▶ _LISTED ENTRIES_

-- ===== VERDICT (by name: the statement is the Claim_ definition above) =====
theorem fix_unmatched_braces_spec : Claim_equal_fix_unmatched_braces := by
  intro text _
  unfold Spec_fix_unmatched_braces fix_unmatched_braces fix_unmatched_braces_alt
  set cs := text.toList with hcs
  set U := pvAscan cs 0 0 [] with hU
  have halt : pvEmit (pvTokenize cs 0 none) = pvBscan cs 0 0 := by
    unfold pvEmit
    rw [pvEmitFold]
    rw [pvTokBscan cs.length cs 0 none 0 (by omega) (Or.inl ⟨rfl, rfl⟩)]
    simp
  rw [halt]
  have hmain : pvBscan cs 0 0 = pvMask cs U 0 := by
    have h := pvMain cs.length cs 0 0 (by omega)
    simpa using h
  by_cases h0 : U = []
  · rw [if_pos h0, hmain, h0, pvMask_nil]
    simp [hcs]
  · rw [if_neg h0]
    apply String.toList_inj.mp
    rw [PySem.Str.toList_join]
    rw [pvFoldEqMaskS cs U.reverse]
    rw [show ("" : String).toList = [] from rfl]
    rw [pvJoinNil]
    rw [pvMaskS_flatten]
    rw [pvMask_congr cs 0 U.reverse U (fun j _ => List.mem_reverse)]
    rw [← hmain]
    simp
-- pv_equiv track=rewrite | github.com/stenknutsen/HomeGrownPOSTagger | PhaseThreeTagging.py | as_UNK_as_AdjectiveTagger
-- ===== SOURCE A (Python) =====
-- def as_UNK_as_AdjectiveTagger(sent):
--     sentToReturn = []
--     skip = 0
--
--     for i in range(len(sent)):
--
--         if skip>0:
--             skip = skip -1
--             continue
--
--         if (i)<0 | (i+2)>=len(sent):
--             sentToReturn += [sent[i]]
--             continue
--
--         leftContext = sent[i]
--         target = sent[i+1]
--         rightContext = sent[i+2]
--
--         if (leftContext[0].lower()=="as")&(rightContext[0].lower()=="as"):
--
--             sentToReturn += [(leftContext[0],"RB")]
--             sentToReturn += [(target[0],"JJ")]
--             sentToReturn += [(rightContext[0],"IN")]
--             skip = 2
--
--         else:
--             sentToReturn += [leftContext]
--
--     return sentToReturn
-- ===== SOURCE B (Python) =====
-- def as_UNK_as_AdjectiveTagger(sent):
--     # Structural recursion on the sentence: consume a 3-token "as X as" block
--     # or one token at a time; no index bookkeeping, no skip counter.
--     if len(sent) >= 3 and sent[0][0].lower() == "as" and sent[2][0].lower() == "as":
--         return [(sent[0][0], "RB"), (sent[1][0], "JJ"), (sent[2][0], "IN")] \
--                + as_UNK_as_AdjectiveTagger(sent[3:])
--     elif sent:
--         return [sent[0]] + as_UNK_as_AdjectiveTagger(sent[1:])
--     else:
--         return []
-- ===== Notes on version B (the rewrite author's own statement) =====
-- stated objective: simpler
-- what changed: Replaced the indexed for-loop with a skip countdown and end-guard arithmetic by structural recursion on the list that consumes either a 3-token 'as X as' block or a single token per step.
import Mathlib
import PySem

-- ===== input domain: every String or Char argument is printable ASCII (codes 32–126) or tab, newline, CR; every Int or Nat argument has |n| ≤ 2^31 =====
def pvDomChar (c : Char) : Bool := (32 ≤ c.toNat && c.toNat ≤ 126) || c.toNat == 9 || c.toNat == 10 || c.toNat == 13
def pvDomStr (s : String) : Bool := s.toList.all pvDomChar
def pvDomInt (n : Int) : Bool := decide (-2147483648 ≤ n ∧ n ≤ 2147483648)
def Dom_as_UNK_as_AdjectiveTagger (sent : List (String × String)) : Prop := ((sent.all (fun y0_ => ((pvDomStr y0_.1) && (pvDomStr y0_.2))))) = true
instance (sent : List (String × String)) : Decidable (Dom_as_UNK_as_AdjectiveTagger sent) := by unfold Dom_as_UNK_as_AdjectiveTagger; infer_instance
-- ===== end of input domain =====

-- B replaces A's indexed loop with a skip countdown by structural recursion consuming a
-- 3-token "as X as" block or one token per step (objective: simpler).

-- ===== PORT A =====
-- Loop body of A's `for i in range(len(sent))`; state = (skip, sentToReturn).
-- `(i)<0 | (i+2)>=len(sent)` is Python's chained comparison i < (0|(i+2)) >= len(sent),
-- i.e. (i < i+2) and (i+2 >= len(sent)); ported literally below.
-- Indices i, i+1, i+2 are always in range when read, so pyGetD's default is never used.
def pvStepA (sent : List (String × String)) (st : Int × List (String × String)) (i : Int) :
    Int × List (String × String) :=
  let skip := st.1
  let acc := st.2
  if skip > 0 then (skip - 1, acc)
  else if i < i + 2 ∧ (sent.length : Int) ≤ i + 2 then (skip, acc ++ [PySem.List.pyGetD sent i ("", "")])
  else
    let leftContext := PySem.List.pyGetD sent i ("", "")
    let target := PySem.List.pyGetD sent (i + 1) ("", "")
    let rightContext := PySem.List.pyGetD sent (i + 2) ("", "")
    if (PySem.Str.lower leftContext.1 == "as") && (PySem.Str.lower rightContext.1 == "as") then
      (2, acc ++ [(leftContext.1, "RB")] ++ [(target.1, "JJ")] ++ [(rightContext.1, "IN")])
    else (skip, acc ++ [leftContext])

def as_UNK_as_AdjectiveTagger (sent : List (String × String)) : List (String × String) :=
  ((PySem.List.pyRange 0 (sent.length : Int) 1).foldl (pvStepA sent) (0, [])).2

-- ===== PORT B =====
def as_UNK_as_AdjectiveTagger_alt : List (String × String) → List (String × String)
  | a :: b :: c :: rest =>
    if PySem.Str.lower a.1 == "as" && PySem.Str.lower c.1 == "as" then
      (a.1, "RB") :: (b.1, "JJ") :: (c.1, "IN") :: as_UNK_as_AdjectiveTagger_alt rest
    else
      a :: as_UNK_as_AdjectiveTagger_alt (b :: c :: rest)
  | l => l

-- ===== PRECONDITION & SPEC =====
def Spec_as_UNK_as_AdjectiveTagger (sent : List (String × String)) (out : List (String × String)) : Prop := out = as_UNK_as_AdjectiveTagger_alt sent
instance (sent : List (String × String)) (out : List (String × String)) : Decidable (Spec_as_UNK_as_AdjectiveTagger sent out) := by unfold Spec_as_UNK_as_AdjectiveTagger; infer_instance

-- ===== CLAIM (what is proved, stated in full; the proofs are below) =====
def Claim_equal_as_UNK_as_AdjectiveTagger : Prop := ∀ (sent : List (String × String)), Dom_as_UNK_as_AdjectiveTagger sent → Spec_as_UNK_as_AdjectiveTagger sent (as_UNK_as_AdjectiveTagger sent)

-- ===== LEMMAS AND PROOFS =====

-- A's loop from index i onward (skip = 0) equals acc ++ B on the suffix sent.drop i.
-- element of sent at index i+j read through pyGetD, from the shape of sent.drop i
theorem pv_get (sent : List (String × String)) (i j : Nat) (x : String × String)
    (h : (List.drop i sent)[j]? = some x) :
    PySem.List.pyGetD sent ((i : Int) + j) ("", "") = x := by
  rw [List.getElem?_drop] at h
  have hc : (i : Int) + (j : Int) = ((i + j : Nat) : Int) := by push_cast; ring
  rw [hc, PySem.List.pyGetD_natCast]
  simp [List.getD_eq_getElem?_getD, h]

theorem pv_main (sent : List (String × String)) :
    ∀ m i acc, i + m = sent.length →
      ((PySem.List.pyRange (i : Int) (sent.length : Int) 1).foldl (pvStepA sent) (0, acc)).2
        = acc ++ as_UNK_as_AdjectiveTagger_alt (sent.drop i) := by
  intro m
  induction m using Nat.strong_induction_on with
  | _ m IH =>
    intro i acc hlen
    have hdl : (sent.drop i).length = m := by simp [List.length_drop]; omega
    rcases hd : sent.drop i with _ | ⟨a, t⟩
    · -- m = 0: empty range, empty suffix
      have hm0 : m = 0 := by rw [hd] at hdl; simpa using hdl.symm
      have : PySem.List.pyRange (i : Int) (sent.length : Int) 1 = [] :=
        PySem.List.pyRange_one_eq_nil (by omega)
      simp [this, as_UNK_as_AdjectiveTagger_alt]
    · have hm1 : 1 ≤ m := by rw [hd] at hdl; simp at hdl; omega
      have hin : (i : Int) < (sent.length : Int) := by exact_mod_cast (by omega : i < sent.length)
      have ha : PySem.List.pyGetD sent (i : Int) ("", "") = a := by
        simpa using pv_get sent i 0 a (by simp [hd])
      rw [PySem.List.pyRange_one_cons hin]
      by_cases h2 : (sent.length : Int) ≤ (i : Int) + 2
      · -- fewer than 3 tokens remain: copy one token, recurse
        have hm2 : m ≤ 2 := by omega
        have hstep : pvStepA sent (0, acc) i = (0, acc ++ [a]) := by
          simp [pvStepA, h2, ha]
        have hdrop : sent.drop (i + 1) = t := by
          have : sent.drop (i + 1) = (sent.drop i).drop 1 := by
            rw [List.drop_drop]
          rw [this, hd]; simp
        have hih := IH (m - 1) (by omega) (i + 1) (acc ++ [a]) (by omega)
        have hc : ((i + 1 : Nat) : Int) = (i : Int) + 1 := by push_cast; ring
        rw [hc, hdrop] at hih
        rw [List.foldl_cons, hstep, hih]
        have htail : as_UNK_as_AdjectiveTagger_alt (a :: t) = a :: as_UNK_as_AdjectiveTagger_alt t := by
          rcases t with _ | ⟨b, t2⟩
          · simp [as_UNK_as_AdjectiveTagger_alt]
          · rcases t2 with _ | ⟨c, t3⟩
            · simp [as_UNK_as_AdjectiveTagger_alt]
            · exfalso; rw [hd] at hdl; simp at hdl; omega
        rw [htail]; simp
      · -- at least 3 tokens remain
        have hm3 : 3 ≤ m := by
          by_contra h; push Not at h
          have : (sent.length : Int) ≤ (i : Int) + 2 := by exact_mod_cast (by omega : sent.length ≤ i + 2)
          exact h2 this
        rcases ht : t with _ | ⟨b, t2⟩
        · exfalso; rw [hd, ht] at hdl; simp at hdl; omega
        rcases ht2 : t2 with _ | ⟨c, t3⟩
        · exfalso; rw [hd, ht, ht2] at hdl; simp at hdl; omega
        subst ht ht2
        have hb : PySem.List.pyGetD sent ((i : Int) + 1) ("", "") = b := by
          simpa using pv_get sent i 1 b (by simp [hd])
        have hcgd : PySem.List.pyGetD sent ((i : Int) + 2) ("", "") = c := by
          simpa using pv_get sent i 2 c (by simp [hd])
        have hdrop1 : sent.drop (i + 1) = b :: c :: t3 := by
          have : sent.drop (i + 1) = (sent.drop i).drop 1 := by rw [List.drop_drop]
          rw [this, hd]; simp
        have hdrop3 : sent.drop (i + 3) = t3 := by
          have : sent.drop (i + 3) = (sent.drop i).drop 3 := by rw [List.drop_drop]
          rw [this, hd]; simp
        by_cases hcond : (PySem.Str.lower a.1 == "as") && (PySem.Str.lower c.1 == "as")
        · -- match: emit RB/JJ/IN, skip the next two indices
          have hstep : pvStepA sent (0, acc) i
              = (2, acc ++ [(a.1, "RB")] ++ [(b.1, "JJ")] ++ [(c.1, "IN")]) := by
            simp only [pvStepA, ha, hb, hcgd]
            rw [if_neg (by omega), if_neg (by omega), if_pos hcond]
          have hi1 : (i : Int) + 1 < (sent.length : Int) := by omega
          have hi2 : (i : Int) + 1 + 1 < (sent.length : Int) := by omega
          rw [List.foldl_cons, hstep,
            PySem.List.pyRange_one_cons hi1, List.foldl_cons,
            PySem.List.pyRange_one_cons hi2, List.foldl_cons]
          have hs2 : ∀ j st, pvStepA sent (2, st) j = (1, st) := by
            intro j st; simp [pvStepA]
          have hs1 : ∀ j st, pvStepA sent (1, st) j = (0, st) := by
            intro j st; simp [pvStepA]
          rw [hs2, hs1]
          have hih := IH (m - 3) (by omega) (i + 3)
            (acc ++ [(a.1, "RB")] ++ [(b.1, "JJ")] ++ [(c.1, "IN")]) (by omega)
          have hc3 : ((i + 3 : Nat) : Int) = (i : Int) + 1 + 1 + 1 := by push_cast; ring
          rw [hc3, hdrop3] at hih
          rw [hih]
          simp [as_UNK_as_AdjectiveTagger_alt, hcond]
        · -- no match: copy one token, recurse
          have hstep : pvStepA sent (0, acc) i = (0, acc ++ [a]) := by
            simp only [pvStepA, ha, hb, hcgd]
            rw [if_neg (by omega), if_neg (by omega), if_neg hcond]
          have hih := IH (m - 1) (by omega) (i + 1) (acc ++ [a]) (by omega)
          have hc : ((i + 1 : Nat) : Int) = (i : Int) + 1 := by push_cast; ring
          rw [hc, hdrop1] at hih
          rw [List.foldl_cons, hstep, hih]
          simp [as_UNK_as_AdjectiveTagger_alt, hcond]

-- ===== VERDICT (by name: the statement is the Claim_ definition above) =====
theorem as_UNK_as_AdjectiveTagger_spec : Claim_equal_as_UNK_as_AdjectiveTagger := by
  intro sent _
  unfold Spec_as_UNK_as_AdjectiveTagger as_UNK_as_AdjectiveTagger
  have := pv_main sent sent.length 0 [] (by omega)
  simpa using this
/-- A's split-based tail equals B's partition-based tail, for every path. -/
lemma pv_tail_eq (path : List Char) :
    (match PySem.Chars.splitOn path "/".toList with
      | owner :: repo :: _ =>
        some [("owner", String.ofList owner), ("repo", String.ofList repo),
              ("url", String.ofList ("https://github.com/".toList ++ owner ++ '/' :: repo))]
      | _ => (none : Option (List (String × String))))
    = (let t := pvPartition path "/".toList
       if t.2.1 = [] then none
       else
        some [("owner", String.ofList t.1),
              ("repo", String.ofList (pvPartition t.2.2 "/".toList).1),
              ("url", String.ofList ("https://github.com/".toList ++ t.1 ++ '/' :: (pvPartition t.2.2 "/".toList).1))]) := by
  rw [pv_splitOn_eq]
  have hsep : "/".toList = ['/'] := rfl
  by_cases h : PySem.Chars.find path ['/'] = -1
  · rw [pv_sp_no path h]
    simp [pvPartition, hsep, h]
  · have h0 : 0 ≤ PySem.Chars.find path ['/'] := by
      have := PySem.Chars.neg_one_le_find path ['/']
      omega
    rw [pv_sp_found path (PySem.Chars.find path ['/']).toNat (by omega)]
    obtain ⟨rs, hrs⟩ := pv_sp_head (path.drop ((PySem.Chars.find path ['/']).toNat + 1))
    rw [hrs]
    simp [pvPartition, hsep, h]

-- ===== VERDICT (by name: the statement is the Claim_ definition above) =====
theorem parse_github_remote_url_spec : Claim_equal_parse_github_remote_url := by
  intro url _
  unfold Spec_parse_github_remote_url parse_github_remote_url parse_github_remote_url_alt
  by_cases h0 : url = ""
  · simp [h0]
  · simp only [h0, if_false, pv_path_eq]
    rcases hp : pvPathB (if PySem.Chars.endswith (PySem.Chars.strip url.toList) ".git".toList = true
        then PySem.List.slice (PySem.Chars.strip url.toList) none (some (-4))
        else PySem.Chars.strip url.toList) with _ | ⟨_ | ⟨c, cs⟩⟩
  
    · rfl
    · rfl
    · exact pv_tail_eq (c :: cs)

▶ _WHAT IS EXPECTED_
Your answer should consist of the lines above that hold the word "every", copied exactly.

▶ _PROBLEM SOLUTION_
-- ===== input domain: every String or Char argument is printable ASCII (codes 32–126) or tab, newline, CR; every Int or Nat argument has |n| ≤ 2^31 =====
/-- A's split-based tail equals B's partition-based tail, for every path. -/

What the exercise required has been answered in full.